Thursday, March 27, 2008

To be gainfully employed is...

A rather challenging act to perform.

It's not just about having a job nor about the money that the job brings.

It is a constant juggle to balance our personal and professional lives.

I've shared with many people I encounter in my careers a personal attitude that may help reduce one's own stress in a work setting and be able to feel secure on and of our own: that work is just a vehicle for us to meet new friends and earn income to support our family.

Professionally, the level of quality of my output and my team's output is much less driven by our individual talents, but more about the principles we go by and use in our teamwork:

  • Kanban: Just-in time (classic production understanding in manufacturing industry of what's now called Agile in the software industry).
  • Kaizen: Continuous improvement; our work is never done, even when the output has shipped. This translates personally to set a goal where we can pace ourselves according to our health and ability and professionally to always understand that the best we deliver today should hopefully be better tomorrow.
  • Gandhi engineering: A combination of irreverence toward established way with a scarcity mentality that spurns superfluities while at the same time maintaining consistency of applying the principles in play.
  • Einstein tolerance: That can't be paraphrased, but simply understood in what Albert Einstein himself said: "Great spirits have always found violent opposition from mediocre minds. The latter cannot understand it when a man does not thoughtlessly submit to hereditary prejudices but honestly and courageously uses his intelligence and fulfills the duty to express the results of his thoughts in clear form", to help us maintain composure in an adversarial environment. This also relates to what I wrote earlier in my post: The 道 of Writing, the sublime of Work Ethics...

Thursday, March 20, 2008

A customer is NOT always right

1. If he is belligerent and makes my team and employees unhappy.

2. If a customer makes me choose between unreasonably serving his business or my relationship with good colleagues and employees. My employees come first. (This is along the line of: "If an employer makes me choose between unreasonably serving his business or my devotion to my family. My family comes first.)

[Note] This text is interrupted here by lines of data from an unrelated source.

-- B replaces A's element-by-element run accumulation by a boundary-index algorithm:
-- compute the cut indices where adjacent y-values differ by more than the threshold,
-- slice the list between consecutive cuts, then filter/truncate (objective: alternative).

-- ===== PORT A =====
-- loop body of A: extend current run, or flush it (filtered/truncated) and restart
def pvStepA (group_size threshold : Int) (st : List (List Int) × List Int) (y : Int) : List (List Int) × List Int :=
  if |y - st.2.getLastD 0| ≤ threshold then (st.1, st.2 ++ [y])
  else (if group_size ≤ (st.2.length : Int) then st.1 ++ [PySem.List.slice st.2 none (some group_size)] else st.1, [y])

-- A's trailing flush after the loop
def pvFinA (group_size : Int) (st : List (List Int) × List Int) : List (List Int) :=
  if group_size ≤ (st.2.length : Int) then st.1 ++ [PySem.List.slice st.2 none (some group_size)] else st.1

def cluster_staff_lines (y_positions : List Int) (group_size : Int) (threshold : Int) : List (List Int) :=
  match y_positions with
  | [] => []   -- Python raises IndexError on y_positions[0]; excluded by Pre_
  | y0 :: rest => pvFinA group_size (rest.foldl (pvStepA group_size threshold) ([], [y0]))

-- ===== PORT B =====
-- [i for i in range(1, n) if abs(y_positions[i] - y_positions[i-1]) > threshold]
-- (both indices are always in range, so pyGetD's default is never used)
def pvBreaks (ys : List Int) (threshold : Int) : List Int :=
  (PySem.List.pyRange 1 (ys.length : Int) 1).filter
    (fun i => decide (threshold < |PySem.List.pyGetD ys i 0 - PySem.List.pyGetD ys (i - 1) 0|))

-- cuts = [0] + breaks + [n]
def pvCuts (ys : List Int) (threshold : Int) : List Int :=
  [0] ++ pvBreaks ys threshold ++ [(ys.length : Int)]

-- segs = [y_positions[a:b] for a, b in zip(cuts, cuts[1:])]
def pvSegs (ys : List Int) (threshold : Int) : List (List Int) :=
  ((pvCuts ys threshold).zip (pvCuts ys threshold).tail).map
    (fun p => PySem.List.slice ys (some p.1) (some p.2))

-- [s[:group_size] for s in segs if len(s) >= group_size]
def pvEmitB (group_size : Int) (segs : List (List Int)) : List (List Int) :=
  (segs.filter (fun s => decide (group_size ≤ (s.length : Int)))).map
    (fun s => PySem.List.slice s none (some group_size))

def cluster_staff_lines_alt (y_positions : List Int) (group_size : Int) (threshold : Int) : List (List Int) :=
  pvEmitB group_size (pvSegs y_positions threshold)

-- ===== PRECONDITION & SPEC =====
-- Pre_ excludes only the empty list, on which Python A raises IndexError.
def Pre_cluster_staff_lines (y_positions : List Int) (group_size : Int) (threshold : Int) : Prop :=
  y_positions ≠ []
instance (y_positions : List Int) (group_size : Int) (threshold : Int) : Decidable (Pre_cluster_staff_lines y_positions group_size threshold) := by unfold Pre_cluster_staff_lines; infer_instance

def pvWitness_cluster_staff_lines : List Int × Int × Int := ([10, 12, 13, 14, 15, 40], 5, 12)

def Spec_cluster_staff_lines (y_positions : List Int) (group_size : Int) (threshold : Int) (out : List (List Int)) : Prop := out = cluster_staff_lines_alt y_positions group_size threshold
instance (y_positions : List Int) (group_size : Int) (threshold : Int) (out : List (List Int)) : Decidable (Spec_cluster_staff_lines y_positions group_size threshold out) := by unfold Spec_cluster_staff_lines; infer_instance

-- ===== CLAIM (what is proved, stated in full; the proofs are below) =====
def Claim_equal_cluster_staff_lines : Prop := ∀ (y_positions : List Int) (group_size : Int) (threshold : Int), Dom_cluster_staff_lines y_positions group_size threshold → Pre_cluster_staff_lines y_positions group_size threshold → Spec_cluster_staff_lines y_positions group_size threshold (cluster_staff_lines y_positions group_size threshold)

-- ===== LEMMAS AND PROOFS =====

-- the common semantic skeleton: the maximal runs of threshold-close values
def pvRuns (th : Int) : List Int → List (List Int)
  | [] => []
  | [x] => [[x]]
  | x :: y :: t =>
    match pvRuns th (y :: t) with
    | [] => [[x]]
    | r :: rs => if |y - x| ≤ th then (x :: r) :: rs else [x] :: r :: rs

def pvMapHead (f : List Int → List Int) : List (List Int) → List (List Int)
  | [] => []
  | r :: rs => f r :: rs

theorem pvRuns_ne_nil (th x : Int) (t : List Int) : pvRuns th (x :: t) ≠ [] := by
  cases t with
  | nil => simp [pvRuns]
  | cons y t =>
    unfold pvRuns
    cases h : pvRuns th (y :: t) with
    | nil => simp
    | cons r rs => split_ifs <;> simp

theorem pvEmitB_append (gs : Int) (l₁ l₂ : List (List Int)) :
    pvEmitB gs (l₁ ++ l₂) = pvEmitB gs l₁ ++ pvEmitB gs l₂ := by
  simp [pvEmitB]

theorem dropLast_append_getLastD (c : List Int) (hc : c ≠ []) :
    c.dropLast ++ [c.getLastD 0] = c := by
  rw [List.getLastD_eq_getLast?, List.getLast?_eq_some_getLast hc]
  simpa using List.dropLast_append_getLast hc
-- pv_equiv track=rewrite | github.com/bopopescu/CS61A | Projects/cats/typing.py | swap_diff
-- ===== SOURCE A (Python) =====
-- def swap_diff(start, goal, limit):
--     """A diff function for autocorrect that determines how many letters
--     in START need to be substituted to create GOAL, then adds the difference in
--     their lengths.
--     """
--     # BEGIN PROBLEM 6
--     if len(start) == 1 or limit < 0:
--         if start[0] == goal[0]:
--             return 0
--         return 1
--     if len(start) != len(goal):
--         length, diff = min(len(start), len(goal)), abs(len(start) - len(goal))
--         return diff + swap_diff(start[:length], goal[:length], limit - diff)
--     else:
--         if start[0] == goal[0]:
--             return swap_diff(start[1:], goal[1:], limit)
--         return 1 + swap_diff(start[1:], goal[1:], limit - 1)
-- ===== SOURCE B (Python) =====
-- def swap_diff(start, goal, limit):
--     """A diff function for autocorrect that determines how many letters
--     in START need to be substituted to create GOAL, then adds the difference in
--     their lengths.
--     """
--     if len(start) == 1 or limit < 0:
--         return 0 if start[0] == goal[0] else 1
--     m = min(len(start), len(goal))
--     acc = abs(len(start) - len(goal))
--     lim = limit - acc
--     i = 0
--     while i < m - 1 and lim >= 0:
--         if start[i] != goal[i]:
--             acc += 1
--             lim -= 1
--         i += 1
--     return acc + (0 if start[i] == goal[i] else 1)
-- ===== Notes on version B (the rewrite author's own statement) =====
-- stated objective: faster
-- what changed: Replaces A's recursion with O(n) string slicing at every step by a single index-based loop over the common prefix that tracks the remaining limit and starts from the length difference, so no intermediate strings are built.
import Mathlib
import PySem

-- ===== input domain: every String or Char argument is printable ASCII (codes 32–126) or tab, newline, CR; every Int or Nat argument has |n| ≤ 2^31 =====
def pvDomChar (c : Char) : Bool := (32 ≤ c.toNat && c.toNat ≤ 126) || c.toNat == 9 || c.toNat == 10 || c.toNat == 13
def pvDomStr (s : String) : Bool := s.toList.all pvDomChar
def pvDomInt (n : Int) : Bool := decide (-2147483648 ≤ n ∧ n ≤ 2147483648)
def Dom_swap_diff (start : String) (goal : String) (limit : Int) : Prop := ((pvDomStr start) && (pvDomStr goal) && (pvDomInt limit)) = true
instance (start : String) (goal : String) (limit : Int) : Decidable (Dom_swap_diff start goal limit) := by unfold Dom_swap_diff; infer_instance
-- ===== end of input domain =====

-- B replaces A's sliced recursion by one index-based loop over the common prefix (no slicing): asymptotically faster.

-- ===== PORT A =====
-- literal port of A's recursion on the code-point lists; s[0]/g[0] on an empty
-- string is Python's IndexError (excluded by Pre_), rendered here by the
-- catch-all match arm returning 0.
def swapA (s g : List Char) (limit : Int) : Int :=
  if s.length = 1 ∨ limit < 0 then
    match s, g with
    | a :: _, b :: _ => if a = b then 0 else 1
    | _, _ => 0
  else if hne : s.length ≠ g.length then
    let m := min s.length g.length
    let d : Int := (((s.length : Int) - (g.length : Int)).natAbs : Int)
    d + swapA (PySem.List.slice s none (some (m : Int))) (PySem.List.slice g none (some (m : Int))) (limit - d)
  else
    match s, g with
    | a :: s', b :: g' =>
      if a = b then swapA s' g' limit
      else 1 + swapA s' g' (limit - 1)
    | _, _ => 0
termination_by s.length + g.length
decreasing_by
  · simp only [PySem.List.slice_to_natCast, List.length_take]
    omega
  · simp only [List.length_cons]; omega
  · simp only [List.length_cons]; omega

def swap_diff (start : String) (goal : String) (limit : Int) : Int :=
  swapA start.toList goal.toList limit

-- ===== PORT B =====
-- loop of Source B: i runs while i < m-1 ∧ lim ≥ 0; rem = (m-1) - i. Index accesses
-- are always in range under Pre_ (i ≤ m-1 < min length), so List.getD's default
-- is never read there.
def loopB (s g : List Char) (i rem : Nat) (lim acc : Int) : Int :=
  match rem with
  | 0 => acc + (if s.getD i ' ' = g.getD i ' ' then 0 else 1)
  | r + 1 =>
    if lim < 0 then acc + (if s.getD i ' ' = g.getD i ' ' then 0 else 1)
    else if s.getD i ' ' ≠ g.getD i ' ' then loopB s g (i + 1) r (lim - 1) (acc + 1)
    else loopB s g (i + 1) r lim acc

def swap_diff_alt (start : String) (goal : String) (limit : Int) : Int :=
  let s := start.toList
  let g := goal.toList
  if s.length = 1 ∨ limit < 0 then
    match s, g with
    | a :: _, b :: _ => if a = b then 0 else 1
    | _, _ => 0
  else
    let m := min s.length g.length
    let acc : Int := (((s.length : Int) - (g.length : Int)).natAbs : Int)
    loopB s g 0 (m - 1) (limit - acc) acc

-- ===== PRECONDITION & SPEC =====
-- Pre_ excludes exactly the inputs with an empty start or goal, on which A (and B) raise IndexError.
def Pre_swap_diff (start : String) (goal : String) (limit : Int) : Prop :=
  start.toList ≠ [] ∧ goal.toList ≠ []
instance (start : String) (goal : String) (limit : Int) : Decidable (Pre_swap_diff start goal limit) := by unfold Pre_swap_diff; infer_instance

def pvWitness_swap_diff : String × String × Int := ("ab", "ac", 5)

def Spec_swap_diff (start : String) (goal : String) (limit : Int) (out : Int) : Prop := out = swap_diff_alt start goal limit
instance (start : String) (goal : String) (limit : Int) (out : Int) : Decidable (Spec_swap_diff start goal limit out) := by unfold Spec_swap_diff; infer_instance

-- ===== CLAIM (what is proved, stated in full; the proofs are below) =====
def Claim_equal_swap_diff : Prop := ∀ (start : String) (goal : String) (limit : Int), Dom_swap_diff start goal limit → Pre_swap_diff start goal limit → Spec_swap_diff start goal limit (swap_diff start goal limit)

-- ===== LEMMAS AND PROOFS =====

-- the loop on indices i..i+rem computes A's recursion on the slices s[i:i+rem+1], g[i:i+rem+1]
lemma loopB_eq (s g : List Char) (rem : Nat) :
    ∀ (i : Nat) (lim acc : Int), i + rem + 1 ≤ s.length → i + rem + 1 ≤ g.length →
      loopB s g i rem lim acc = acc + swapA ((s.drop i).take (rem + 1)) ((g.drop i).take (rem + 1)) lim := by
  induction rem with
  | zero =>
    intro i lim acc hs hg
    have hs' : i < s.length := by omega
    have hg' : i < g.length := by omega
    rw [List.drop_eq_getElem_cons hs', List.drop_eq_getElem_cons hg']
    simp only [List.take_succ_cons, List.take_zero]
    rw [swapA]
    simp [loopB, List.getElem?_eq_getElem hs', List.getElem?_eq_getElem hg']
  | succ r ih =>
    intro i lim acc hs hg
    have hs' : i < s.length := by omega
    have hg' : i < g.length := by omega
    have hsv : s.getD i ' ' = s[i] := by simp [List.getD, List.getElem?_eq_getElem hs']
    have hgv : g.getD i ' ' = g[i] := by simp [List.getD, List.getElem?_eq_getElem hg']
    rw [List.drop_eq_getElem_cons hs', List.drop_eq_getElem_cons hg']
    simp only [List.take_succ_cons]
    rw [swapA]
    have hls : (s[i] :: (s.drop (i + 1)).take (r + 1)).length = r + 2 := by
      simp [List.length_take]; omega
    have hlg : (g[i] :: (g.drop (i + 1)).take (r + 1)).length = r + 2 := by
      simp [List.length_take]; omega
    by_cases hlim : lim < 0
    · simp [loopB, hls, hlim, List.getElem?_eq_getElem hs', List.getElem?_eq_getElem hg']
    · have hcond : ¬((s[i] :: (s.drop (i + 1)).take (r + 1)).length = 1 ∨ lim < 0) := by
        rw [hls]; omega
      rw [if_neg hcond, dif_neg (by rw [hls, hlg]; simp)]
      by_cases heq : s[i] = g[i]
      · simp only [loopB, hsv, hgv, heq, if_neg hlim, ne_eq, not_true_eq_false, if_false, if_true]
        rw [ih (i + 1) lim acc (by omega) (by omega)]
      · simp only [loopB, hsv, hgv, heq, if_neg hlim, ne_eq, not_false_eq_true, if_true, if_false]
        rw [ih (i + 1) (lim - 1) (acc + 1) (by omega) (by omega)]
        ring

-- ===== VERDICT (by name: the statement is the Claim_ definition above) =====
theorem swap_diff_spec : Claim_equal_swap_diff := by
  intro start goal limit _ hpre
  obtain ⟨hs, hg⟩ := hpre
  unfold Spec_swap_diff swap_diff swap_diff_alt
  obtain ⟨a, s', hS⟩ := List.exists_cons_of_ne_nil hs
  obtain ⟨b, g', hG⟩ := List.exists_cons_of_ne_nil hg
  rw [hS, hG]
  have hls : (a :: s').length = s'.length + 1 := by simp
  have hlg : (b :: g').length = g'.length + 1 := by simp
  by_cases hbase : (a :: s').length = 1 ∨ limit < 0
  · rw [swapA, if_pos hbase]
    by_cases hab : a = b <;> simp [hab] <;>
      · intro h1 _
        rcases hbase with h | h
        · exact absurd (by simpa using h) h1
        · omega
  · rw [swapA, if_neg hbase]
    simp only [if_neg hbase]
    set m := min (a :: s').length (b :: g').length with hm
    set d : Int := ((((a :: s').length : Int) - ((b :: g').length : Int)).natAbs : Int) with hd
    by_cases hne : (a :: s').length ≠ (b :: g').length
    · rw [dif_pos hne]
      rw [loopB_eq _ _ (m - 1) 0 (limit - d) d (by omega) (by omega)]
      have hm' : m - 1 + 1 = m := by omega
      rw [hm']
      simp [PySem.List.slice_to_natCast]
    · rw [dif_neg hne]
      rw [not_ne_iff] at hne
      have hdz : d = 0 := by simp [hd, hne]
      rw [loopB_eq _ _ (m - 1) 0 (limit - d) d (by omega) (by omega)]
      have hm' : m - 1 + 1 = m := by omega
      rw [hm', hdz, sub_zero, List.drop_zero, List.drop_zero,
        List.take_of_length_le (by omega), List.take_of_length_le (by omega)]
      conv_rhs => rw [swapA]
      rw [if_neg hbase, dif_neg (by omega)]
      by_cases hab : a = b <;> simp [hab]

3. If his business is bad for my business: we all have a finite amount of resources serving a customer that does not further our own goal. For example, serving a bad customer who takes so much more time and efforts where consequently we are unable to provide an equal or better time and service for a good customer, we'll have to say goodbye to the bad customer.

4. If he is unreasonable despite our best effort to serve him/his company with a good service, and that they have been receiving good attention and services.

5. If we happen to get a glimpse, somehow, that he doesn't treat {another person | his own employees | general public} fairly and with dignity as it is a telltale of what is to come for us as an outside vendor.